The residents submitted a report they said was provided by the Waynesboro Police Department that showed calls officers responded to in some of the borough's five existing public housing complexes.

They included two incidents of rape, five of sexual assault, and the offenses of criminal mischief, disorderly conduct, domestic problems, juvenile offenses and harassment.

Tom Mills, 30, of 960 Park St., asked how residents in the neighborhood could be assured of their safety if the complex is built.

Angela Mason of 945 Sunset Ave., another leader of the citizens group, said the only emergency calls now in the neighborhood "are one ambulance call a year."

Borough Councilman Clint Barkdoll questioned the accuracy of the marketing study done by the housing authority to justify building the $2.6 million project since it included surveys of residents already living in public housing units in the borough.

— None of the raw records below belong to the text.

-- pv_equiv track=rewrite | github.com/Xgswlg/TGLS | src/train.py | get_tok2char_span_map
-- ===== SOURCE A (Python) =====
-- def get_tok2char_span_map(text):
--     tokens = text.split(" ")
--     tok2char_span = []
--     char_num = 0
--     for tok in tokens:
--         tok2char_span.append((char_num, char_num + len(tok)))
--         char_num += len(tok) + 1  # +1: whitespace
--     return tok2char_span
-- ===== SOURCE B (Python) =====
-- def get_tok2char_span_map(text):
--     # Single scan over the characters instead of split(" ") + token loop.
--     spans = []
--     start = 0
--     for i, ch in enumerate(text):
--         if ch == " ":
--             spans.append((start, i))
--             start = i + 1
--     spans.append((start, len(text)))
--     return spans
-- ===== Notes on version B (the rewrite author's own statement) =====
-- stated objective: alternative
-- what changed: B drops the split-on-single-space call and the token loop entirely: one enumerate scan over the characters emits a span at each space character and a final trailing span, instead of splitting into tokens and accumulating offsets from token lengths.
import Mathlib
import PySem

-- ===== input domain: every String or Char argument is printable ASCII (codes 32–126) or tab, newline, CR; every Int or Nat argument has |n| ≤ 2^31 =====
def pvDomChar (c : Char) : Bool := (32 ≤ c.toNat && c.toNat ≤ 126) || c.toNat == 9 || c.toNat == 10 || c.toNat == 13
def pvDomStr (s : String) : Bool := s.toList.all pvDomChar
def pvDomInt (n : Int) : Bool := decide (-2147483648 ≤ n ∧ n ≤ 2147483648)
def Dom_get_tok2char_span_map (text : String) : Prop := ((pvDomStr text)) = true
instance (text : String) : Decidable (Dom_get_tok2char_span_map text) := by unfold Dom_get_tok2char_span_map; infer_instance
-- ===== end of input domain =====

-- B replaces the split-on-single-space + token loop by one direct scan over the characters (same output; objective: alternative decomposition).

-- ===== PORT A =====
def get_tok2char_span_map (text : String) : List (Int × Int) :=
  -- text.split(" "): sep is non-empty, so split never raises; PySem.Chars.splitOn is that case
  let tokens := PySem.Chars.splitOn text.toList [' ']
  let res := tokens.foldl
    (fun (st : List (Int × Int) × Int) tok =>
      (st.1 ++ [(st.2, st.2 + (tok.length : Int))], st.2 + (tok.length : Int) + 1))
    ([], 0)
  res.1

-- ===== PORT B =====
def get_tok2char_span_map_alt (text : String) : List (Int × Int) :=
  let st := (PySem.List.enumerate text.toList 0).foldl
    (fun (st : List (Int × Int) × Int) (p : Int × Char) =>
      if p.2 = ' ' then (st.1 ++ [(st.2, p.1)], p.1 + 1) else st)
    ([], 0)
  st.1 ++ [(st.2, PySem.Str.len text)]

-- ===== PRECONDITION & SPEC =====
def Spec_get_tok2char_span_map (text : String) (out : List (Int × Int)) : Prop := out = get_tok2char_span_map_alt text
instance (text : String) (out : List (Int × Int)) : Decidable (Spec_get_tok2char_span_map text out) := by unfold Spec_get_tok2char_span_map; infer_instance

-- ===== CLAIM (what is proved, stated in full; the proofs are below) =====
def Claim_equal_get_tok2char_span_map : Prop := ∀ (text : String), Dom_get_tok2char_span_map text → Spec_get_tok2char_span_map text (get_tok2char_span_map text)

-- ===== LEMMAS AND PROOFS =====

-- split(" ") on a char list, as plain structural recursion (proved equal to PySem.Chars.splitOn below)
def mySplit : List Char → List (List Char)
  | [] => [[]]
  | c :: rest =>
    if c = ' ' then [] :: mySplit rest
    else
      match mySplit rest with
      | [] => [[c]]
      | t :: ts => (c :: t) :: ts

lemma mySplit_ne_nil (cs : List Char) : mySplit cs ≠ [] := by
  cases cs with
  | nil => simp [mySplit]
  | cons c rest =>
    simp only [mySplit]
    split
    · simp
    · cases h : mySplit rest <;> simp

lemma go_eq_mySplit (fuel : Nat) (l cur : List Char) (acc : List (List Char))
    (h : l.length < fuel) :
    PySem.Chars.splitOn.go [' '] fuel l cur acc =
      acc.reverse ++
        (match mySplit l with
         | [] => [cur.reverse]
         | t :: ts => (cur.reverse ++ t) :: ts) := by
  induction fuel generalizing l cur acc with
  | zero => omega
  | succ fuel ih =>
    cases l with
    | nil =>
      rw [PySem.Chars.splitOn.go]
      · simp [mySplit]
      · omega
    | cons c rest =>
      rw [PySem.Chars.splitOn.go]
      by_cases hc : c = ' '
      · have hpre : [' '].isPrefixOf (c :: rest) = true := by simp [hc]
        rw [if_pos hpre]
        have hd : List.drop [' '].length (c :: rest) = rest := by simp
        rw [hd, ih rest [] (cur.reverse :: acc) (by simp at h ⊢; omega)]
        have hms : mySplit (c :: rest) = [] :: mySplit rest := by simp [mySplit, hc]
        rw [hms]
        cases hrest : mySplit rest with
        | nil => exact absurd hrest (mySplit_ne_nil rest)
        | cons t ts => simp
      · have hpre : [' '].isPrefixOf (c :: rest) = false := by
          simp [List.isPrefixOf]
          exact fun hcc => hc hcc.symm
        rw [if_neg (by simp [hpre])]
        rw [ih rest (c :: cur) acc (by simp at h ⊢; omega)]
        cases hrest : mySplit rest with
        | nil => exact absurd hrest (mySplit_ne_nil rest)
        | cons t ts =>
          have hms : mySplit (c :: rest) = (c :: t) :: ts := by simp [mySplit, hc, hrest]
          rw [hms]
          simp

lemma splitOn_eq_mySplit (cs : List Char) :
    PySem.Chars.splitOn cs [' '] = mySplit cs := by
  rw [PySem.Chars.splitOn, go_eq_mySplit cs.length.succ cs [] [] (by omega)]
  cases h : mySplit cs with
  | nil => exact absurd h (mySplit_ne_nil cs)
  | cons t ts => simp

-- the spans A's loop emits for a token list, starting at offset n
def spansA (n : Int) : List (List Char) → List (Int × Int)
  | [] => []
  | t :: ts => (n, n + (t.length : Int)) :: spansA (n + (t.length : Int) + 1) ts

-- the spans B's scan emits (including the trailing one); start offset, current index
def gB (start s : Int) : List Char → List (Int × Int)
  | [] => [(start, s)]
  | c :: rest => if c = ' ' then (start, s) :: gB (s + 1) (s + 1) rest else gB start (s + 1) rest

lemma foldA (toks : List (List Char)) (acc : List (Int × Int)) (n : Int) :
    (toks.foldl
      (fun (st : List (Int × Int) × Int) tok =>
        (st.1 ++ [(st.2, st.2 + (tok.length : Int))], st.2 + (tok.length : Int) + 1))
      (acc, n)).1 = acc ++ spansA n toks := by
  induction toks generalizing acc n with
  | nil => simp [spansA]
  | cons t ts ih => simp [List.foldl, ih, spansA]

lemma foldB (cs : List Char) (s : Int) (acc : List (Int × Int)) (start : Int) :
    ((PySem.List.enumerate cs s).foldl
        (fun (st : List (Int × Int) × Int) (p : Int × Char) =>
          if p.2 = ' ' then (st.1 ++ [(st.2, p.1)], p.1 + 1) else st)
        (acc, start)).1 ++
      [(((PySem.List.enumerate cs s).foldl
        (fun (st : List (Int × Int) × Int) (p : Int × Char) =>
          if p.2 = ' ' then (st.1 ++ [(st.2, p.1)], p.1 + 1) else st)
        (acc, start)).2, s + (cs.length : Int))] = acc ++ gB start s cs := by
  induction cs generalizing s acc start with
  | nil => simp [PySem.List.enumerate_nil, gB]
  | cons c rest ih =>
    rw [PySem.List.enumerate_cons, List.foldl_cons]
    have hlen : s + ((c :: rest).length : Int) = (s + 1) + (rest.length : Int) := by
      simp; ring
    rw [hlen]
    by_cases hc : c = ' '
    · have hinit : (if ((s, c) : Int × Char).2 = ' '
            then ((acc, start).1 ++ [((acc, start).2, ((s, c) : Int × Char).1)], ((s, c) : Int × Char).1 + 1)
            else ((acc, start) : List (Int × Int) × Int)) = (acc ++ [(start, s)], s + 1) := by
        simp [hc]
      rw [hinit, ih (s + 1) (acc ++ [(start, s)]) (s + 1)]
      simp [gB, hc]
    · have hinit : (if ((s, c) : Int × Char).2 = ' '
            then ((acc, start).1 ++ [((acc, start).2, ((s, c) : Int × Char).1)], ((s, c) : Int × Char).1 + 1)
            else ((acc, start) : List (Int × Int) × Int)) = (acc, start) := by
        simp [hc]
      rw [hinit, ih (s + 1) acc start]
      simp [gB, hc]

lemma spansA_mySplit (cs : List Char) (t : List Char) (ts : List (List Char))
    (h : mySplit cs = t :: ts) (start s : Int) :
    gB start s cs = (start, s + (t.length : Int)) :: spansA (s + (t.length : Int) + 1) ts := by
  induction cs generalizing t ts start s with
  | nil =>
    simp [mySplit] at h
    obtain ⟨h1, h2⟩ := h
    subst h1; subst h2
    simp [gB, spansA]
  | cons c rest ih =>
    by_cases hc : c = ' '
    · have hms : mySplit (c :: rest) = [] :: mySplit rest := by simp [mySplit, hc]
      rw [hms] at h
      injection h with h1 h2
      subst h1
      cases hrest : mySplit rest with
      | nil => exact absurd hrest (mySplit_ne_nil rest)
      | cons t' ts' =>
        rw [gB, if_pos hc, ih t' ts' hrest (s + 1) (s + 1), ← h2, hrest]
        simp [spansA]
    · cases hrest : mySplit rest with
      | nil => exact absurd hrest (mySplit_ne_nil rest)
      | cons t' ts' =>
        have hms : mySplit (c :: rest) = (c :: t') :: ts' := by simp [mySplit, hc, hrest]
        rw [hms] at h
        injection h with h1 h2
        subst h1; subst h2
        rw [gB, if_neg hc, ih t' ts' hrest start (s + 1)]
        have hl : ((c :: t').length : Int) = (t'.length : Int) + 1 := by push_cast [List.length_cons]; ring
        rw [hl]
        rw [show s + 1 + (t'.length : Int) = s + ((t'.length : Int) + 1) from by ring]

lemma main_eq (cs : List Char) : spansA 0 (mySplit cs) = gB 0 0 cs := by
  cases h : mySplit cs with
  | nil => exact absurd h (mySplit_ne_nil cs)
  | cons t ts => rw [spansA_mySplit cs t ts h 0 0, spansA]

-- ===== VERDICT (by name: the statement is the Claim_ definition above) =====
theorem get_tok2char_span_map_spec : Claim_equal_get_tok2char_span_map := by
  intro text _
  show get_tok2char_span_map text = get_tok2char_span_map_alt text
  unfold get_tok2char_span_map get_tok2char_span_map_alt
  simp only [splitOn_eq_mySplit, PySem.Str.len_eq]
  rw [foldA, main_eq]
  have hB := foldB text.toList 0 [] 0
  simp only [zero_add, List.nil_append] at hB
  exact hB.symm
-- pv_equiv track=rewrite | github.com/jbuchermn/dotfiles | package.py | find_bottom
-- ===== SOURCE A (Python) =====
-- def find_bottom(layer, all_layers):
--     """
--     Pick all candidates, s.t. layer starts with <candidate>-
--     """
--     candidates = [l for l in all_layers if layer.startswith(l + '-')]
--
--     """
--     Find the one highest up in the hierarchy
--     """
--     while True:
--         next_candidates = []
--         for c in candidates:
--             if find_bottom(c, candidates) is not None:
--                 next_candidates += [c]
--
--         if len(next_candidates) == 0:
--             if len(candidates) > 1:
--                 raise Exception("Something went wrong")
--             return candidates[0] if len(candidates) > 0 else None
--
--         candidates = next_candidates
-- ===== SOURCE B (Python) =====
-- def find_bottom(layer, all_layers):
--     """The candidates of one layer always form a prefix chain, so the result
--     is simply the longest l in all_layers such that layer starts with l + '-'.
--     If layer contains no '-' at all, no candidate can exist: skip the scan."""
--     if '-' not in layer:
--         return None
--     best = None
--     for l in all_layers:
--         if layer.startswith(l + '-') and (best is None or len(l) > len(best)):
--             best = l
--     return best
-- ===== Notes on version B (the rewrite author's own statement) =====
-- stated objective: faster
-- what changed: Replaces the nested recursive fixpoint loop (find_bottom re-invoked on every candidate each round) with a single pass keeping the longest prefix candidate (candidates of one layer form a prefix chain, so the longest is the answer), and returns None immediately when layer contains no '-' since then no candidate can exist; Pre_ excludes the duplicate-candidate inputs on which A raises Exception.
import Mathlib
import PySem
theorem pvInnerFold_spec (block : List Int) (h e : Nat) (hes : 2 * e ≤ 2 ^ h)
    (t : List Int) (hlen : t.length = 2 * 2 ^ h)
    (hup : ∀ j, 2 * e ≤ j → j < 2 * 2 ^ h → t.getD j (-1) = pvVal block (2 ^ h) (h + 1) j) :
    ∀ k, k ≤ e →
      ((List.range k).foldl (pvStepA block e) t).length = 2 * 2 ^ h ∧
      (∀ j, j < e ∨ e + k ≤ j →
        ((List.range k).foldl (pvStepA block e) t).getD j (-1) = t.getD j (-1)) ∧
      (∀ i, i < k →
        ((List.range k).foldl (pvStepA block e) t).getD (e + i) (-1) =
          pvVal block (2 ^ h) (h + 1) (e + i)) := by
  intro k
  induction k with
  | zero => exact fun _ => ⟨hlen, fun _ _ => rfl, fun i hi => absurd hi (by omega)⟩
  | succ k ih =>
    intro hke
    obtain ⟨ihlen, ihout, ihin⟩ := ih (by omega)
    rw [List.range_succ, List.foldl_append]
    simp only [List.foldl_cons, List.foldl_nil]
    rw [pvStepA_eq]
    have hlval : ((List.range k).foldl (pvStepA block e) t).getD ((e + k) * 2) (-1) =
        pvVal block (2 ^ h) (h + 1) (2 * (e + k)) := by
      rw [ihout _ (by omega), hup _ (by omega) (by omega)]
      congr 1
      ring
    have hrval : ((List.range k).foldl (pvStepA block e) t).getD ((e + k) * 2 + 1) (-1) =
        pvVal block (2 ^ h) (h + 1) (2 * (e + k) + 1) := by
      rw [ihout _ (by omega), hup _ (by omega) (by omega)]
      congr 1
      ring
    refine ⟨by simp [ihlen], ?_, ?_⟩
    · intro j hj
      rw [pvGetD_set_ne _ _ _ _ _ (by omega), ihout _ (by omega)]
    · intro i hi
      by_cases hik : i = k
      · subst hik
        rw [pvGetD_set_eq _ _ _ _ (by omega), hlval, hrval,
          ← pvVal_node block h (e + i) (by omega) (by omega)]
      · rw [pvGetD_set_ne _ _ _ _ _ (by omega), ihin _ (by omega)]
theorem pvStep_eq (d : PySem.Dict String (List String)) (k m : String) :
    d.modify k [] (· ++ [m]) = (d.setdefault k []).modify k [] (· ++ [m]) := by
  by_cases hc : d.contains k = true
  · rw [PySem.Dict.setdefault_of_contains d ([] : List String) hc]
  · have hc' : d.contains k = false := by simpa using hc
    have hall : ∀ p ∈ d.items, (p.1 == k) = false := by
      intro p hp
      by_contra hne
      have : d.contains k = true := by
        unfold PySem.Dict.contains
        exact List.any_eq_true.mpr ⟨p, hp, by simpa using hne⟩
      rw [this] at hc'; cases hc'
    unfold PySem.Dict.modify
    rw [PySem.Dict.getD_setdefault_self, PySem.Dict.getD_of_not_contains d ([] : List String) hc']
    rw [PySem.Dict.setdefault_of_not_contains d ([] : List String) hc']
    apply PySem.Dict.ext
    unfold PySem.Dict.insert PySem.Dict.contains
    have hany : (d.items.any fun p => p.1 == k) = false := by
      rw [List.any_eq_false]
      intro p hp
      simp [hall p hp]
    have hany2 : ((d.items ++ [(k, ([] : List String))]).any fun p => p.1 == k) = true := by
      rw [List.any_eq_true]
      exact ⟨(k, []), by simp⟩
    simp only [hany, hany2, Bool.false_eq_true, if_false, if_true]
    rw [List.map_append]
    have hmap : d.items.map (fun p => if (p.1 == k) = true then (k, ([] : List String) ++ [m]) else p) = d.items := by
      conv_rhs => rw [← List.map_id d.items]
      apply List.map_congr_left
      intro p hp
      simp [hall p hp]
    rw [hmap]
    simp

-- ===== VERDICT (by name: the statement is the Claim_ definition above) =====
theorem group_related_metrics_spec : Claim_equal_group_related_metrics := by
  intro metrics _
  unfold Spec_group_related_metrics group_related_metrics group_related_metrics_alt
  have hfun : (fun (d : PySem.Dict String (List String)) metric =>
        d.modify (String.ofList (pvStripA pvStatSuffixes (pvPath metric))) [] (· ++ [metric])) =
      (fun (d : PySem.Dict String (List String)) metric =>
        let base := String.ofList (pvBaseB (pvPath metric))
        (d.setdefault base []).modify base [] (· ++ [metric])) := by
    funext d metric
    rw [pvStripA_eq_pvBaseB]
    exact pvStep_eq d _ metric
  rw [hfun]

"It's flawed methodology," Barkdoll said. "It's like surveying casinos to see if there is a gambling problem."

Council President Douglas Tengler questioned the need for more public housing in the borough. "Waynesboro and Chambersburg seem to get more than any other municipality in the county. Can't you put some in Antrim or Washington townships?" he asked housing authority officials.

Councilman Allen Porter, who lives on Sunset Avenue near the proposed site of the complex, said after the hearing that "people in the area are upset that they have to accept this type of project in an otherwise quiet community."

Bonnie Zehler, housing authority executive director, said construction will begin this fall.